> _About this exercise_
Please return every line in the following data that includes the string "rewrite".

Collected data:
-- pv_equiv track=rewrite | github.com/yash-wins/Placement-Prep | Intermediate DSA/Sliding Window/multiple_left_rotations_of_array.py | solve
-- ===== SOURCE A (Python) =====
-- def solve(A, B):
--     n = len(A)
--     a2 = []
--     for i in range(len(B)):
--         B[i] = B[i]%n
--         a1 = [0 for i in range(n)]
--         a1[:] = A[B[i]:n] + A[0:B[i]]
--         a2.append(a1)
--     return a2
-- ===== SOURCE B (Python) =====
-- def solve(A, B):
--     n = len(A)
--     cache = {}
--     out = []
--     for i in range(len(B)):
--         r = B[i] % n
--         B[i] = r
--         if r not in cache:
--             cache[r] = [A[(r + j) % n] for j in range(n)]
--         out.append(cache[r])
--     return out
-- ===== Notes on version B (the rewrite author's own statement) =====
-- stated objective: alternative
-- what changed: B never slices or concatenates: each rotation is built element-wise by modular indexing A[(r+j)%n], and a dict keyed by the reduced rotation count r memoizes rotations so duplicate counts in B are computed once; the in-place reduction B[i] = B[i]%n is preserved.
import Mathlib
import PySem

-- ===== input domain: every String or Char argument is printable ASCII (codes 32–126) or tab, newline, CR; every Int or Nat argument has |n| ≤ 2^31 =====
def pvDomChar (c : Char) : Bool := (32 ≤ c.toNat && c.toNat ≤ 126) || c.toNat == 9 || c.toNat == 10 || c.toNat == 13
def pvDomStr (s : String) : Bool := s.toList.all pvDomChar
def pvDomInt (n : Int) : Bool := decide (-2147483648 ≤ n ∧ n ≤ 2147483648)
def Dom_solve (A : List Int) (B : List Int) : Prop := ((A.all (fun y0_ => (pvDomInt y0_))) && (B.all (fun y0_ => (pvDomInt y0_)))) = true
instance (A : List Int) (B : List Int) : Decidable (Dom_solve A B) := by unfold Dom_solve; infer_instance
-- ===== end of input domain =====

-- B builds each rotation element-wise by modular indexing and memoizes rotations per residue in a dict,
-- instead of A's per-query slice-and-concatenate (alternative decomposition). Both A and B mutate B in
-- place identically (B[i] := B[i] % n); the equivalence proved here is about the return value.

-- ===== PORT A =====
-- each iteration reads the fresh B[i], reduces it mod n, and appends A[r:n] + A[0:r]
-- (the '[0]*n' list a1 is wholly overwritten by the slice assignment, so the appended value is the concatenation)
def solve (A : List Int) (B : List Int) : List (List Int) :=
  let n : Int := A.length
  B.foldl (fun a2 b =>
    let r := PySem.Int.mod b n
    let a1 := PySem.List.slice A (some r) (some n) ++ PySem.List.slice A (some 0) (some r)
    a2 ++ [a1]) []

-- ===== PORT B =====
-- state = (cache, out); cache[r] (once filled) is [A[(r+j)%n] for j in range(n)];
-- 'out.append(cache[r])' after the fill is the total lookup 'getD cache r []' (the key is always present)
def solve_alt (A : List Int) (B : List Int) : List (List Int) :=
  let n : Int := A.length
  (B.foldl (fun (s : PySem.Dict Int (List Int) × List (List Int)) b =>
      let r := PySem.Int.mod b n
      let cache :=
        match PySem.Dict.get? s.1 r with
        | some _ => s.1
        | none => PySem.Dict.insert s.1 r
            ((PySem.List.pyRange 0 n).map (fun j => PySem.List.pyGetD A (PySem.Int.mod (r + j) n) 0))
      (cache, s.2 ++ [PySem.Dict.getD cache r []])) (PySem.Dict.empty, [])).2

-- ===== PRECONDITION & SPEC =====
-- Pre_ excludes exactly the inputs where Python A raises ZeroDivisionError: A empty with B nonempty
def Pre_solve (A : List Int) (B : List Int) : Prop := A ≠ [] ∨ B = []
instance (A : List Int) (B : List Int) : Decidable (Pre_solve A B) := by unfold Pre_solve; infer_instance
def pvWitness_solve : List Int × List Int := ([1, 2, 3], [0, 1, 4])
def Spec_solve (A : List Int) (B : List Int) (out : List (List Int)) : Prop := out = solve_alt A B
instance (A : List Int) (B : List Int) (out : List (List Int)) : Decidable (Spec_solve A B out) := by unfold Spec_solve; infer_instance

-- ===== CLAIM (what is proved, stated in full; the proofs are below) =====
def Claim_equal_solve : Prop := ∀ (A : List Int) (B : List Int), Dom_solve A B → Pre_solve A B → Spec_solve A B (solve A B)

-- ===== LEMMAS AND PROOFS =====

-- the rotation B memoizes for residue r
def pvRot (A : List Int) (r : Int) : List Int :=
  (PySem.List.pyRange 0 (A.length : Int)).map
    (fun j => PySem.List.pyGetD A (PySem.Int.mod (r + j) (A.length : Int)) 0)

-- element-wise modular indexing produces the rotation drop/take form, for 0 ≤ r < |A|
theorem pvRot_eq_drop_take (A : List Int) (r : Int) (h0 : 0 ≤ r) (hlt : r < (A.length : Int)) :
    pvRot A r = A.drop r.toNat ++ A.take r.toNat := by
  have hn : 0 < A.length := by omega
  have hk : r.toNat < A.length := by omega
  unfold pvRot
  rw [PySem.List.pyRange_zero_natCast, List.map_map]
  apply List.ext_getElem
  · simp; omega
  · intro i hi hi'
    have hiN : i < A.length := by simpa using hi
    have hidx : PySem.Int.mod (r + (i : Int)) (A.length : Int)
        = (((r.toNat + i) % A.length : Nat) : Int) := by
      rw [PySem.Int.mod_eq_emod_of_pos (by exact_mod_cast hn)]
      push_cast [Int.toNat_of_nonneg h0]
      omega
    have hm : (r.toNat + i) % A.length < A.length := Nat.mod_lt _ hn
    have htn : (((r.toNat + i) % A.length : Nat) : Int).toNat = (r.toNat + i) % A.length := by omega
    simp only [List.getElem_map, Function.comp_apply, List.getElem_range]
    rw [hidx, PySem.List.pyGetD_of_nonneg A 0 (Int.natCast_nonneg _), htn,
        List.getD_eq_getElem _ _ hm, List.getElem_append]
    by_cases hcase : i < A.length - r.toNat
    · have hmod : (r.toNat + i) % A.length = r.toNat + i := Nat.mod_eq_of_lt (by omega)
      rw [dif_pos (by simpa using hcase)]
      simp [hmod]
    · have hmod : (r.toNat + i) % A.length = r.toNat + i - A.length := by
        have h1 : r.toNat + i - A.length < A.length := by omega
        have h2 : r.toNat + i = (r.toNat + i - A.length) + A.length := by omega
        rw [h2, Nat.add_mod_right, Nat.mod_eq_of_lt h1]
        omega
      rw [dif_neg (by simpa using hcase)]
      simp only [List.getElem_take, List.length_drop]
      congr 1
      omega

-- A's two slices equal the same drop/take form
theorem pvSlices_eq_drop_take (A : List Int) (r : Int) (h0 : 0 ≤ r) (hlt : r < (A.length : Int)) :
    PySem.List.slice A (some r) (some (A.length : Int)) ++ PySem.List.slice A (some 0) (some r)
      = A.drop r.toNat ++ A.take r.toNat := by
  rw [PySem.List.slice_of_nonneg A h0 (by positivity) (le_of_lt hlt) (le_refl _),
      PySem.List.slice_of_nonneg A (le_refl (0 : Int)) h0 (by positivity) (le_of_lt hlt)]
  congr 1
  apply List.take_of_length_le
  simp

-- the memoizing fold: if every cached value is the rotation of its key, the output column is a map
theorem pvLoop_inv (A : List Int) (n : Int) (hn : n = (A.length : Int)) :
    ∀ (B : List Int) (d : PySem.Dict Int (List Int)) (acc : List (List Int)),
      (∀ k v, PySem.Dict.get? d k = some v → v = pvRot A k) →
      (B.foldl (fun (s : PySem.Dict Int (List Int) × List (List Int)) b =>
          let r := PySem.Int.mod b n
          let cache :=
            match PySem.Dict.get? s.1 r with
            | some _ => s.1
            | none => PySem.Dict.insert s.1 r
                ((PySem.List.pyRange 0 n).map (fun j => PySem.List.pyGetD A (PySem.Int.mod (r + j) n) 0))
          (cache, s.2 ++ [PySem.Dict.getD cache r []])) (d, acc)).2
        = acc ++ B.map (fun b => pvRot A (PySem.Int.mod b n)) := by
  intro B
  induction B with
  | nil => intro d acc _; simp
  | cons b bs ih =>
    intro d acc hinv
    simp only [List.foldl_cons, List.map_cons]
    set r := PySem.Int.mod b n with hr
    cases hget : PySem.Dict.get? d r with
    | some v =>
      have hv : v = pvRot A r := hinv r v hget
      have hgetD : PySem.Dict.getD d r [] = pvRot A r := by
        simp [PySem.Dict.getD, hget, hv]
      rw [ih d _ hinv, hgetD, hn]
      simp
    | none =>
      have hrot : ((PySem.List.pyRange 0 n).map
          (fun j => PySem.List.pyGetD A (PySem.Int.mod (r + j) n) 0)) = pvRot A r := by
        rw [hn]; rfl
      rw [ih _ _ ?_]
      · rw [hrot]
        have : PySem.Dict.getD (PySem.Dict.insert d r (pvRot A r)) r [] = pvRot A r := by
          simp [PySem.Dict.getD, PySem.Dict.get?_insert_self]
        rw [this, hn]
        simp
      · intro k v hkv
        rw [hrot] at hkv
        by_cases hk : k = r
        · subst hk
          rw [PySem.Dict.get?_insert_self] at hkv
          exact (Option.some_inj.mp hkv).symm ▸ rfl
        · rw [PySem.Dict.get?_insert_of_ne d _ hk] at hkv
          exact hinv k v hkv

-- ===== VERDICT (by name: the statement is the Claim_ definition above) =====
theorem solve_spec : Claim_equal_solve := by
  intro A B _ hpre
  unfold Spec_solve solve solve_alt
  rcases hpre with hA | hB
  · have hn : (0 : Int) < (A.length : Int) := by
      have := List.length_pos_iff.mpr hA
      exact_mod_cast this
    simp only []
    rw [PySem.List.foldl_append_singleton_eq_map
      (f := fun b => PySem.List.slice A (some (PySem.Int.mod b (A.length : Int))) (some (A.length : Int)) ++
        PySem.List.slice A (some 0) (some (PySem.Int.mod b (A.length : Int)))),
      pvLoop_inv A (A.length : Int) rfl B PySem.Dict.empty []
        (by intro k v hkv; simp [PySem.Dict.get?, PySem.Dict.empty] at hkv)]
    simp only [List.nil_append]
    apply List.map_congr_left
    intro b _
    rw [pvSlices_eq_drop_take A _ (PySem.Int.mod_nonneg b hn) (PySem.Int.mod_lt b hn),
        pvRot_eq_drop_take A _ (PySem.Int.mod_nonneg b hn) (PySem.Int.mod_lt b hn)]
  · subst hB; rfl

> _Response to this task_
-- pv_equiv track=rewrite | github.com/yash-wins/Placement-Prep | Intermediate DSA/Sliding Window/multiple_left_rotations_of_array.py | solve
-- ===== Notes on version B (the rewrite author's own statement) =====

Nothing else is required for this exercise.